All lines from the one containing "theorem inner_go (bl" down to the one containing "simp [rowR, hj]", both ends included, are to be given again exactly; omit the rest of the listing below.

##############################

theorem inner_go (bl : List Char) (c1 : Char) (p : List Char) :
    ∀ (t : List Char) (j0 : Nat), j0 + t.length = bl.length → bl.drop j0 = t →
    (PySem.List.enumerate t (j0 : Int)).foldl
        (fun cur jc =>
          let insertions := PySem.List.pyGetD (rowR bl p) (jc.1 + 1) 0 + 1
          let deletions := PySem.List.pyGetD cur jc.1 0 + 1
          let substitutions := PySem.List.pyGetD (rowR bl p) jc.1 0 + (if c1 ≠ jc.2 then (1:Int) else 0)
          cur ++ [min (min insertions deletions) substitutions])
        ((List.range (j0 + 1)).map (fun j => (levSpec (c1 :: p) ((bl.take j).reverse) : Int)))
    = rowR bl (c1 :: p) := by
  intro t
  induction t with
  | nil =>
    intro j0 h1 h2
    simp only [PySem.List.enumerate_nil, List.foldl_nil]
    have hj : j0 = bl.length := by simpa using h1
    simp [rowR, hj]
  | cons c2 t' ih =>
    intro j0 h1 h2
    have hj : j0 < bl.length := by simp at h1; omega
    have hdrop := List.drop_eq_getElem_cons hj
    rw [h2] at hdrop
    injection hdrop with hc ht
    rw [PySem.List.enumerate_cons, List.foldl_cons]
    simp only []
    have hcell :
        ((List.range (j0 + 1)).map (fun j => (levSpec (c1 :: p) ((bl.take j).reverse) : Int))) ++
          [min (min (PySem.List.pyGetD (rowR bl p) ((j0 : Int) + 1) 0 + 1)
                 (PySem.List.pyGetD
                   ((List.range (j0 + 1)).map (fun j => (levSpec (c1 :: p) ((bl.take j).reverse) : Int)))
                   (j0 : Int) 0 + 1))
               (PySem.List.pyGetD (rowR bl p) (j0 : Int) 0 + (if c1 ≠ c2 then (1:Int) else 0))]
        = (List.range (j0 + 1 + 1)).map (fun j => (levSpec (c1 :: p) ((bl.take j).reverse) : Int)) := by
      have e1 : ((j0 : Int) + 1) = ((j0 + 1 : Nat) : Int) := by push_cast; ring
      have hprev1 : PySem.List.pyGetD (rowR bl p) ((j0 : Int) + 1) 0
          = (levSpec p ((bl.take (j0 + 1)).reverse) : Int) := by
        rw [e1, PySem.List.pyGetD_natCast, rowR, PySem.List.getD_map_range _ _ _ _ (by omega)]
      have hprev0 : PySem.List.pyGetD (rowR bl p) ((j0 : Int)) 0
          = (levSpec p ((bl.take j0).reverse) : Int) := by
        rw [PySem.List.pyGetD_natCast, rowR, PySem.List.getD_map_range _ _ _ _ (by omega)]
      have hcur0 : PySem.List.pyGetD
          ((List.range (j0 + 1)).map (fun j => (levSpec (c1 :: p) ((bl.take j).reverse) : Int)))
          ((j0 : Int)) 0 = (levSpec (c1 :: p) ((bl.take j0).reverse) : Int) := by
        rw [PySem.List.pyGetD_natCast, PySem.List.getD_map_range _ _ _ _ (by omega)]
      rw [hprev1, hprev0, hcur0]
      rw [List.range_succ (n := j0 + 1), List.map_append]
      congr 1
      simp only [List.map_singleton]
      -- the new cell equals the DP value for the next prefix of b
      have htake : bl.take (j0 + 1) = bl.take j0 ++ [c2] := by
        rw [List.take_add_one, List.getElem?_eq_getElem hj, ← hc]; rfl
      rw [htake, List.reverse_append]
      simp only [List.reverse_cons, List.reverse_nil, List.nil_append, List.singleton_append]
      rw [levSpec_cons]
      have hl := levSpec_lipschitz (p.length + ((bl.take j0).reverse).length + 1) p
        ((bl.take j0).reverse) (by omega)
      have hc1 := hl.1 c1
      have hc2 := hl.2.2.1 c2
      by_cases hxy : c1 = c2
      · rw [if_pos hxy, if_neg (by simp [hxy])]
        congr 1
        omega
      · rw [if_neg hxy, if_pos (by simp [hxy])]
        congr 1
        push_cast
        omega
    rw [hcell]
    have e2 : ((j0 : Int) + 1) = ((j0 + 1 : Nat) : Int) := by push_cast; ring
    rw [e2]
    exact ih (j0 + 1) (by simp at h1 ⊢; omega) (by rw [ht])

##############################

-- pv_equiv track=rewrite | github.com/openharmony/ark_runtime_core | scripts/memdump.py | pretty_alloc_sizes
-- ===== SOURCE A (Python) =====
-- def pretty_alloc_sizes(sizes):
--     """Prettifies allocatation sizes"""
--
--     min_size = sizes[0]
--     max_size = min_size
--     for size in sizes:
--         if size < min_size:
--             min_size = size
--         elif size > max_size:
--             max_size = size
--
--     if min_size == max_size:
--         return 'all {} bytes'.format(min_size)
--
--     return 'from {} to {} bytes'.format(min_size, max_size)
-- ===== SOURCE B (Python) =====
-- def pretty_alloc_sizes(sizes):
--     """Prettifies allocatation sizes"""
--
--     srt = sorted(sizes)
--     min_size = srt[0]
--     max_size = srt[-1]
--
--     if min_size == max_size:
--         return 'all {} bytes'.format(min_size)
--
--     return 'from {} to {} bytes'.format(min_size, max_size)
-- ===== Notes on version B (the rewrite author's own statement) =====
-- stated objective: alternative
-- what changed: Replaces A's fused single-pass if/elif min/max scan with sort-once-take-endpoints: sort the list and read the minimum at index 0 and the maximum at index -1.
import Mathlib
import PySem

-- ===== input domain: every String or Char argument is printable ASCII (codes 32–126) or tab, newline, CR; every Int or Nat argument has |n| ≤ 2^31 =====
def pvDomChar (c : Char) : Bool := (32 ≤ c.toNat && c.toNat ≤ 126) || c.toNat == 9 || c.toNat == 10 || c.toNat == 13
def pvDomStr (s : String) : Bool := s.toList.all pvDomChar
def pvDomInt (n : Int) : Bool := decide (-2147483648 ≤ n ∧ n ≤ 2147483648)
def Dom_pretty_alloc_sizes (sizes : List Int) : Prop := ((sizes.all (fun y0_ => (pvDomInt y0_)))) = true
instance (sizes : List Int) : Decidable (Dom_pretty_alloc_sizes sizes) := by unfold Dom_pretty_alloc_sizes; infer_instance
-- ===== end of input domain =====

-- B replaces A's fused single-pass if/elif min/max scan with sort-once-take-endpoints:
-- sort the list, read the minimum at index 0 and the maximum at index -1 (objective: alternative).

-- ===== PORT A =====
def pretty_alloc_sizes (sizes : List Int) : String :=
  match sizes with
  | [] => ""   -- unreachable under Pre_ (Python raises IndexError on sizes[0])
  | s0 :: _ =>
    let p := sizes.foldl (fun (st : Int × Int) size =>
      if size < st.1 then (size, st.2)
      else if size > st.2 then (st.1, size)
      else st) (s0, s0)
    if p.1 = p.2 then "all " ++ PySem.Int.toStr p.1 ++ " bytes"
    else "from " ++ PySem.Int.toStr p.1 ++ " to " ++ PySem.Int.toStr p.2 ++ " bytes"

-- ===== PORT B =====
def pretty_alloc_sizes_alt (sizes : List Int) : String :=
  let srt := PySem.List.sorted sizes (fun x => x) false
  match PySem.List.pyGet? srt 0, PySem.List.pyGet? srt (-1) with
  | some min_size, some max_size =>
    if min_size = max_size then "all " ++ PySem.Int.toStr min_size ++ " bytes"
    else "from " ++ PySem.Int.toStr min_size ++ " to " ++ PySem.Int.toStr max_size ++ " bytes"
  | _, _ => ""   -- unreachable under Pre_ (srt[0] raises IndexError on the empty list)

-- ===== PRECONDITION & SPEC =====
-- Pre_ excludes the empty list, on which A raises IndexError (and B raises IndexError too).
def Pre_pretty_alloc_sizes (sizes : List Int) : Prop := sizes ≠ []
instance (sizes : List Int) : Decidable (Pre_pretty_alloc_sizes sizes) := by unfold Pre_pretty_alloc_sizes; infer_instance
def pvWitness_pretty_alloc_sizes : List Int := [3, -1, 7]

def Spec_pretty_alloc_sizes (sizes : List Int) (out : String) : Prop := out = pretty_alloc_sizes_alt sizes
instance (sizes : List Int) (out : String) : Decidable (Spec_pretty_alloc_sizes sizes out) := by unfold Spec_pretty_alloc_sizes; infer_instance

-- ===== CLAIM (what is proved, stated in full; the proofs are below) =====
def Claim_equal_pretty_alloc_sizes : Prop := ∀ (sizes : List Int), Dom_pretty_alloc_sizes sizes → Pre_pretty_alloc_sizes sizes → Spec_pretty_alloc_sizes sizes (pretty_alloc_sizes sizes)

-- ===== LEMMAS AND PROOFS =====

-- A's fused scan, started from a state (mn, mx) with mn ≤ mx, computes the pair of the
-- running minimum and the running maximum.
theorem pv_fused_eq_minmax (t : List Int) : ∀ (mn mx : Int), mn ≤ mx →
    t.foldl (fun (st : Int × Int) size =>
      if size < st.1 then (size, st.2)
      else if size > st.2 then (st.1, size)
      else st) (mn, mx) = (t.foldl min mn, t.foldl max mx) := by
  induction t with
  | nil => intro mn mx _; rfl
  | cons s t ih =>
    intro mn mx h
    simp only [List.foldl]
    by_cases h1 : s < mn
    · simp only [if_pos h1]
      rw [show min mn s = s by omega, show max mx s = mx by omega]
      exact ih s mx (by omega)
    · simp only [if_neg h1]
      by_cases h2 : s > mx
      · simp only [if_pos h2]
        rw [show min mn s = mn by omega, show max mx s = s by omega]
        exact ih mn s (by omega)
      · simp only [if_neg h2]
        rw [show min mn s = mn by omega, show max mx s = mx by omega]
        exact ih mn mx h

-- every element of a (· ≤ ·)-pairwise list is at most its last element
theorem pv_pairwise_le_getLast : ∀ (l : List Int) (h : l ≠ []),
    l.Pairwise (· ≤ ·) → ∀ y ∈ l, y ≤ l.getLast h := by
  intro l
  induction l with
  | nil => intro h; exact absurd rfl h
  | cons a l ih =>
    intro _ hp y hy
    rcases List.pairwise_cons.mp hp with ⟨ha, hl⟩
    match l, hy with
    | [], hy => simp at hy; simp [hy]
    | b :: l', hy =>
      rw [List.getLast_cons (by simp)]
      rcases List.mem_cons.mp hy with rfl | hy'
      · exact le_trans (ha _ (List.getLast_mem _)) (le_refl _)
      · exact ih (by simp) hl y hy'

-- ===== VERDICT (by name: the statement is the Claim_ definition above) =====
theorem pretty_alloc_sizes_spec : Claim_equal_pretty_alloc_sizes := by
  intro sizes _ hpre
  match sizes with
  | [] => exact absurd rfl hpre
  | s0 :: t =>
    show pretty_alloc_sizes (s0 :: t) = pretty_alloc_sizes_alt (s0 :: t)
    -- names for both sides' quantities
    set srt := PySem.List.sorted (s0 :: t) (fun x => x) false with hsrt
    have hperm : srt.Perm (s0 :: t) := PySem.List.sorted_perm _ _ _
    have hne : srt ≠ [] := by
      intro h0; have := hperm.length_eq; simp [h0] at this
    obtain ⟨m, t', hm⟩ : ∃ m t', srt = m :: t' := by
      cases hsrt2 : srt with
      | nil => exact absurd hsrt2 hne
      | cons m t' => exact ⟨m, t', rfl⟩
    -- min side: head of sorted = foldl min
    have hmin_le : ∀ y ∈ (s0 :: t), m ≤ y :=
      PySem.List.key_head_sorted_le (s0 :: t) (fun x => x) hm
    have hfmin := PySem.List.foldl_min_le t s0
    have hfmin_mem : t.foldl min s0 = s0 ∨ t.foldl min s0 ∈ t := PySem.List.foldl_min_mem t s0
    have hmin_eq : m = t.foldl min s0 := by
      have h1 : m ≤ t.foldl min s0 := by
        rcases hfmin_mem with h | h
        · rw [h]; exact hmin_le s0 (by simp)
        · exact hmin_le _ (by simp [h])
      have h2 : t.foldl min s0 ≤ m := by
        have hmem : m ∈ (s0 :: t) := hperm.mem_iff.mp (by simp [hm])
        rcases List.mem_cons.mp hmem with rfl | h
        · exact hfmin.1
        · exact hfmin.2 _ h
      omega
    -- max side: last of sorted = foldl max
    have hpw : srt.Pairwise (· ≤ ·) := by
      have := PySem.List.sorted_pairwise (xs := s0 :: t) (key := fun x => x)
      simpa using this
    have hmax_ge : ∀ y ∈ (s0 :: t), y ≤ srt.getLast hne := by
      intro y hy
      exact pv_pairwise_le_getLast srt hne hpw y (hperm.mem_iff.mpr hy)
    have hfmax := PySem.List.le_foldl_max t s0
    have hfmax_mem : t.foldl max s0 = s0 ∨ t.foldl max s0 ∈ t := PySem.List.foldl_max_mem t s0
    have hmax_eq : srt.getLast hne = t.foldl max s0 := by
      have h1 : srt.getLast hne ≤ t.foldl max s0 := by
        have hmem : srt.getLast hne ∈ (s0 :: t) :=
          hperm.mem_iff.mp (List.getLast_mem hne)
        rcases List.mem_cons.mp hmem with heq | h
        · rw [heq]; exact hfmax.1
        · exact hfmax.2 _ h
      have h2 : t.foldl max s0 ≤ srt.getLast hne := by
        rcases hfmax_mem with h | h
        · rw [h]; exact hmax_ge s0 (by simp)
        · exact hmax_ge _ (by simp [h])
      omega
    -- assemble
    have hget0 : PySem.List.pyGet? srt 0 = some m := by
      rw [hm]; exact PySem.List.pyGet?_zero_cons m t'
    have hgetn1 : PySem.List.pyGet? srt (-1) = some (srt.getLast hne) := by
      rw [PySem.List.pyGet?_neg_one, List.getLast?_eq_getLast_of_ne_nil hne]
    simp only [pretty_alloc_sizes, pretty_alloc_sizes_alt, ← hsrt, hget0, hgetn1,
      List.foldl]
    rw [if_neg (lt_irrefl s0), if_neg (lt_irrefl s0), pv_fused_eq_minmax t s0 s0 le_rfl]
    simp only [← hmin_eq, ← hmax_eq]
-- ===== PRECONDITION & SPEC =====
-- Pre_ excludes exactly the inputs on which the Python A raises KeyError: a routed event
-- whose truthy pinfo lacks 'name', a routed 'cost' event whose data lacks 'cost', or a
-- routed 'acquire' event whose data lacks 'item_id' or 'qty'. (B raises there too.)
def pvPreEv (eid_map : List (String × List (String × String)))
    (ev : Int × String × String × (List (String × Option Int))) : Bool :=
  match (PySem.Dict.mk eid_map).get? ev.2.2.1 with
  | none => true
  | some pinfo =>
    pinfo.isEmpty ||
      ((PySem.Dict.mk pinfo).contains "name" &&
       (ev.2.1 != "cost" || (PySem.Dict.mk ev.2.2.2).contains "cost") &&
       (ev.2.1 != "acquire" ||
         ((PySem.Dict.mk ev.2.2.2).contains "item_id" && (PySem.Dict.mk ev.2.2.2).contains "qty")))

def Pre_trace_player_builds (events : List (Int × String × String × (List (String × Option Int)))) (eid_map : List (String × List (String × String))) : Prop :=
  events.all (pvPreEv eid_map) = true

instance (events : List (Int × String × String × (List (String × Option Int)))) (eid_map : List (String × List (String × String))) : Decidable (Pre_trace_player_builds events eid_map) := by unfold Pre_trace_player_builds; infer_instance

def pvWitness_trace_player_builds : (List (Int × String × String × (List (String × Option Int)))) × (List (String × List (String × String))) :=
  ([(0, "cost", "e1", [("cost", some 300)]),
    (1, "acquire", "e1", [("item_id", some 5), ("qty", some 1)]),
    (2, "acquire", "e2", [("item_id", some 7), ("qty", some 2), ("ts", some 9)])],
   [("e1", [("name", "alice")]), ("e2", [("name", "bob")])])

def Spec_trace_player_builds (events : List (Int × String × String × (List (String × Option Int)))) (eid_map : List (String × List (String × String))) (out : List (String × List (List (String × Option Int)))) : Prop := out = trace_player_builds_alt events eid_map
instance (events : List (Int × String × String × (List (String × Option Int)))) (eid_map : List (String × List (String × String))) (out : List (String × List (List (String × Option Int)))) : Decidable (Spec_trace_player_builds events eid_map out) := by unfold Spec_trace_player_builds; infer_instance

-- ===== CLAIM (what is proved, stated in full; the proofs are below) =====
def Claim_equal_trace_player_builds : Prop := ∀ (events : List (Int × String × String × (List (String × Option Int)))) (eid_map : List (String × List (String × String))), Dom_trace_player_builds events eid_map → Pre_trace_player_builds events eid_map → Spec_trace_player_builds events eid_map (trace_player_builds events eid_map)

##############################

• **ANSWER SECTION**
theorem inner_go (bl : List Char) (c1 : Char) (p : List Char) :
    ∀ (t : List Char) (j0 : Nat), j0 + t.length = bl.length → bl.drop j0 = t →
    (PySem.List.enumerate t (j0 : Int)).foldl
        (fun cur jc =>
          let insertions := PySem.List.pyGetD (rowR bl p) (jc.1 + 1) 0 + 1
          let deletions := PySem.List.pyGetD cur jc.1 0 + 1
          let substitutions := PySem.List.pyGetD (rowR bl p) jc.1 0 + (if c1 ≠ jc.2 then (1:Int) else 0)
          cur ++ [min (min insertions deletions) substitutions])
        ((List.range (j0 + 1)).map (fun j => (levSpec (c1 :: p) ((bl.take j).reverse) : Int)))
    = rowR bl (c1 :: p) := by
  intro t
  induction t with
  | nil =>
    intro j0 h1 h2
    simp only [PySem.List.enumerate_nil, List.foldl_nil]
    have hj : j0 = bl.length := by simpa using h1
    simp [rowR, hj]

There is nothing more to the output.